Activity: Your answer should be a single number: how many lines in the data below hold the string "celeron".

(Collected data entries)
-- pv_equiv track=rewrite | github.com/wassimmho/python-offensive-tool | games/crate_rush/Network_Needs/Client.py | rate_cpu
-- ===== SOURCE A (Python) =====
-- def rate_cpu(cpu_info):
--     """Rate CPU performance on a scale of 1-10"""
--     cpu_name = cpu_info.get('brand_raw', '').lower()
--
--     # High-end CPUs (8-10)
--     if any(x in cpu_name for x in ['ryzen 9', 'threadripper', 'i9', 'xeon', 'epyc']):
--         return 10
--     elif any(x in cpu_name for x in ['ryzen 7', 'i7']):
--         return 8
--
--     # Mid-range CPUs (5-7)
--     elif any(x in cpu_name for x in ['ryzen 5', 'i5']):
--         return 6
--     elif any(x in cpu_name for x in ['ryzen 3', 'i3']):
--         return 5
--
--     # Low-end CPUs (2-4)
--     elif any(x in cpu_name for x in ['pentium', 'celeron', 'athlon']):
--         return 3
--     elif any(x in cpu_name for x in ['atom', 'sempron']):
--         return 2
--
--     # Default for unknown CPUs
--     return 5
-- ===== SOURCE B (Python) =====
-- # Flat substring->score map; the rating is the MAXIMUM score over all matching
-- # substrings (default 5 if none match). Correct because A's tiers carry strictly
-- # decreasing scores, so the first matching tier is exactly the highest-scoring match.
-- CPU_SCORES = {
--     'ryzen 9': 10, 'threadripper': 10, 'i9': 10, 'xeon': 10, 'epyc': 10,
--     'ryzen 7': 8, 'i7': 8,
--     'ryzen 5': 6, 'i5': 6,
--     'ryzen 3': 5, 'i3': 5,
--     'pentium': 3, 'celeron': 3, 'athlon': 3,
--     'atom': 2, 'sempron': 2,
-- }
--
-- def rate_cpu(cpu_info):
--     cpu_name = cpu_info.get('brand_raw', '').lower()
--     return max((score for sub, score in CPU_SCORES.items() if sub in cpu_name), default=5)
-- ===== Notes on version B (the rewrite author's own statement) =====
-- stated objective: alternative
-- what changed: Replaces A's ordered if/elif first-match cascade by a flat substring-to-score map and an unordered maximum over all matching substrings (default 5); this is equivalent because the tier scores are strictly decreasing, so the first matching tier always carries the highest matching score.
import Mathlib
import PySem

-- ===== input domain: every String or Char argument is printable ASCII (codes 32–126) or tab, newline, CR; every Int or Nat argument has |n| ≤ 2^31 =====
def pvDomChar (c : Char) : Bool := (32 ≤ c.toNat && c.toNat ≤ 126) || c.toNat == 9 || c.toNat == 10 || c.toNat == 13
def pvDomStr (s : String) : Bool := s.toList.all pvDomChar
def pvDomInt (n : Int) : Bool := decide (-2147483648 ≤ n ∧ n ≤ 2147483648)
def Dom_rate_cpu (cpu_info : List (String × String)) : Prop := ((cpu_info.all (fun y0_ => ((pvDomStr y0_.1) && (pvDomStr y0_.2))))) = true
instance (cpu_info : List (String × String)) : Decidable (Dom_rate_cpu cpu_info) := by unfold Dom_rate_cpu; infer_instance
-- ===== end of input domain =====

-- B replaces A's ordered first-match cascade by a flat substring→score map and an unordered
-- maximum over all matches (default 5); equivalent because tier scores strictly decrease.

-- ===== PORT A =====
def rate_cpu (cpu_info : List (String × String)) : Int :=
  let cpu_name := PySem.Str.lower (PySem.Dict.getD (PySem.Dict.mk cpu_info) "brand_raw" "")
  if (["ryzen 9", "threadripper", "i9", "xeon", "epyc"].any fun x => PySem.Str.isIn x cpu_name) then 10
  else if (["ryzen 7", "i7"].any fun x => PySem.Str.isIn x cpu_name) then 8
  else if (["ryzen 5", "i5"].any fun x => PySem.Str.isIn x cpu_name) then 6
  else if (["ryzen 3", "i3"].any fun x => PySem.Str.isIn x cpu_name) then 5
  else if (["pentium", "celeron", "athlon"].any fun x => PySem.Str.isIn x cpu_name) then 3
  else if (["atom", "sempron"].any fun x => PySem.Str.isIn x cpu_name) then 2
  else 5

-- ===== PORT B =====
-- the flat CPU_SCORES dict (insertion order; all keys distinct)
def cpuScores : List (String × Int) :=
  [ ("ryzen 9", 10), ("threadripper", 10), ("i9", 10), ("xeon", 10), ("epyc", 10)
  , ("ryzen 7", 8), ("i7", 8)
  , ("ryzen 5", 6), ("i5", 6)
  , ("ryzen 3", 5), ("i3", 5)
  , ("pentium", 3), ("celeron", 3), ("athlon", 3)
  , ("atom", 2), ("sempron", 2) ]

def rate_cpu_alt (cpu_info : List (String × String)) : Int :=
  let cpu_name := PySem.Str.lower (PySem.Dict.getD (PySem.Dict.mk cpu_info) "brand_raw" "")
  -- max((score for sub, score in CPU_SCORES.items() if sub in cpu_name), default=5)
  match PySem.List.max? ((cpuScores.filter (fun p => PySem.Str.isIn p.1 cpu_name)).map Prod.snd) (fun y => y) with
  | some m => m
  | none => 5

-- ===== PRECONDITION & SPEC =====
def Spec_rate_cpu (cpu_info : List (String × String)) (out : Int) : Prop := out = rate_cpu_alt cpu_info
instance (cpu_info : List (String × String)) (out : Int) : Decidable (Spec_rate_cpu cpu_info out) := by unfold Spec_rate_cpu; infer_instance

-- ===== CLAIM (what is proved, stated in full; the proofs are below) =====
def Claim_equal_rate_cpu : Prop := ∀ (cpu_info : List (String × String)), Dom_rate_cpu cpu_info → Spec_rate_cpu cpu_info (rate_cpu cpu_info)

-- ===== LEMMAS AND PROOFS =====

-- Python max over Ints: the returned value is THE maximum (tie-break only affects which index).
theorem max_id_eq {l : List Int} {v : Int} (hv : v ∈ l) (hb : ∀ y ∈ l, y ≤ v) :
    PySem.List.max? l (fun y => y) = some v := by
  cases hmax : PySem.List.max? l (fun y => y) with
  | none =>
      rw [PySem.List.max?_eq_none_iff] at hmax
      subst hmax; cases hv
  | some m =>
      have h1 : m ∈ l := PySem.List.max?_mem hmax
      have h2 := PySem.List.max?_isMax hmax v hv
      have h3 := hb m h1
      simp only [Option.some.injEq]
      omega

-- ===== VERDICT (by name: the statement is the Claim_ definition above) =====

theorem rate_cpu_spec : Claim_equal_rate_cpu := by
  intro cpu_info _
  unfold Spec_rate_cpu rate_cpu rate_cpu_alt
  set n := PySem.Str.lower (PySem.Dict.getD (PySem.Dict.mk cpu_info) "brand_raw" "") with hn
  clear hn
  dsimp only
  split_ifs with h1 h2 h3 h4 h5 h6
  · simp only [List.any_eq_true, List.mem_cons, List.not_mem_nil, or_false,
      exists_eq_or_imp, exists_eq_left] at h1
    rw [max_id_eq (v := 10)]
    · simp only [List.mem_map, List.mem_filter, cpuScores, List.mem_cons, List.mem_nil_iff, or_false]
      rcases h1 with h | h | h | h | h
      · exact ⟨("ryzen 9", 10), by simpa using h⟩
      · exact ⟨("threadripper", 10), by simpa using h⟩
      · exact ⟨("i9", 10), by simpa using h⟩
      · exact ⟨("xeon", 10), by simpa using h⟩
      · exact ⟨("epyc", 10), by simpa using h⟩
    · intro y hy
      simp only [List.mem_map, List.mem_filter, cpuScores, List.mem_cons, List.mem_nil_iff, or_false] at hy
      obtain ⟨p, ⟨hmem, hin⟩, rfl⟩ := hy
      rcases hmem with rfl|rfl|rfl|rfl|rfl|rfl|rfl|rfl|rfl|rfl|rfl|rfl|rfl|rfl|rfl|rfl <;> omega
  · simp only [List.any_eq_true, List.mem_cons, List.not_mem_nil, or_false,
      exists_eq_or_imp, exists_eq_left, not_or] at h1 h2
    rw [max_id_eq (v := 8)]
    · simp only [List.mem_map, List.mem_filter, cpuScores, List.mem_cons, List.mem_nil_iff, or_false]
      rcases h2 with h | h
      · exact ⟨("ryzen 7", 8), by simpa using h⟩
      · exact ⟨("i7", 8), by simpa using h⟩
    · intro y hy
      simp only [List.mem_map, List.mem_filter, cpuScores, List.mem_cons, List.mem_nil_iff, or_false] at hy
      obtain ⟨p, ⟨hmem, hin⟩, rfl⟩ := hy
      rcases hmem with rfl|rfl|rfl|rfl|rfl|rfl|rfl|rfl|rfl|rfl|rfl|rfl|rfl|rfl|rfl|rfl <;> simp_all
  · simp only [List.any_eq_true, List.mem_cons, List.not_mem_nil, or_false,
      exists_eq_or_imp, exists_eq_left, not_or] at h1 h2 h3
    rw [max_id_eq (v := 6)]
    · simp only [List.mem_map, List.mem_filter, cpuScores, List.mem_cons, List.mem_nil_iff, or_false]
      rcases h3 with h | h
      · exact ⟨("ryzen 5", 6), by simpa using h⟩
      · exact ⟨("i5", 6), by simpa using h⟩
    · intro y hy
      simp only [List.mem_map, List.mem_filter, cpuScores, List.mem_cons, List.mem_nil_iff, or_false] at hy
      obtain ⟨p, ⟨hmem, hin⟩, rfl⟩ := hy
      rcases hmem with rfl|rfl|rfl|rfl|rfl|rfl|rfl|rfl|rfl|rfl|rfl|rfl|rfl|rfl|rfl|rfl <;> simp_all
  · simp only [List.any_eq_true, List.mem_cons, List.not_mem_nil, or_false,
      exists_eq_or_imp, exists_eq_left, not_or] at h1 h2 h3 h4
    rw [max_id_eq (v := 5)]
    · simp only [List.mem_map, List.mem_filter, cpuScores, List.mem_cons, List.mem_nil_iff, or_false]
      rcases h4 with h | h
      · exact ⟨("ryzen 3", 5), by simpa using h⟩
      · exact ⟨("i3", 5), by simpa using h⟩
    · intro y hy
      simp only [List.mem_map, List.mem_filter, cpuScores, List.mem_cons, List.mem_nil_iff, or_false] at hy
      obtain ⟨p, ⟨hmem, hin⟩, rfl⟩ := hy
      rcases hmem with rfl|rfl|rfl|rfl|rfl|rfl|rfl|rfl|rfl|rfl|rfl|rfl|rfl|rfl|rfl|rfl <;> simp_all
  · simp only [List.any_eq_true, List.mem_cons, List.not_mem_nil, or_false,
      exists_eq_or_imp, exists_eq_left, not_or] at h1 h2 h3 h4 h5
    rw [max_id_eq (v := 3)]
    · simp only [List.mem_map, List.mem_filter, cpuScores, List.mem_cons, List.mem_nil_iff, or_false]
      rcases h5 with h | h | h
      · exact ⟨("pentium", 3), by simpa using h⟩
      · exact ⟨("celeron", 3), by simpa using h⟩
      · exact ⟨("athlon", 3), by simpa using h⟩
    · intro y hy
      simp only [List.mem_map, List.mem_filter, cpuScores, List.mem_cons, List.mem_nil_iff, or_false] at hy
      obtain ⟨p, ⟨hmem, hin⟩, rfl⟩ := hy
      rcases hmem with rfl|rfl|rfl|rfl|rfl|rfl|rfl|rfl|rfl|rfl|rfl|rfl|rfl|rfl|rfl|rfl <;> simp_all
  · simp only [List.any_eq_true, List.mem_cons, List.not_mem_nil, or_false,
      exists_eq_or_imp, exists_eq_left, not_or] at h1 h2 h3 h4 h5 h6
    rw [max_id_eq (v := 2)]
    · simp only [List.mem_map, List.mem_filter, cpuScores, List.mem_cons, List.mem_nil_iff, or_false]
      rcases h6 with h | h
      · exact ⟨("atom", 2), by simpa using h⟩
      · exact ⟨("sempron", 2), by simpa using h⟩
    · intro y hy
      simp only [List.mem_map, List.mem_filter, cpuScores, List.mem_cons, List.mem_nil_iff, or_false] at hy
      obtain ⟨p, ⟨hmem, hin⟩, rfl⟩ := hy
      rcases hmem with rfl|rfl|rfl|rfl|rfl|rfl|rfl|rfl|rfl|rfl|rfl|rfl|rfl|rfl|rfl|rfl <;> simp_all
  · simp only [List.any_eq_true, List.mem_cons, List.not_mem_nil, or_false,
      exists_eq_or_imp, exists_eq_left, not_or] at h1 h2 h3 h4 h5 h6
    rw [show (cpuScores.filter (fun p => PySem.Str.isIn p.1 n)) = [] by
        simp only [List.filter_eq_nil_iff, cpuScores, List.mem_cons, List.mem_nil_iff, or_false]
        rintro p (rfl|rfl|rfl|rfl|rfl|rfl|rfl|rfl|rfl|rfl|rfl|rfl|rfl|rfl|rfl|rfl) <;>
          simp_all]
    simp [PySem.List.max?]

Exercise solution: 5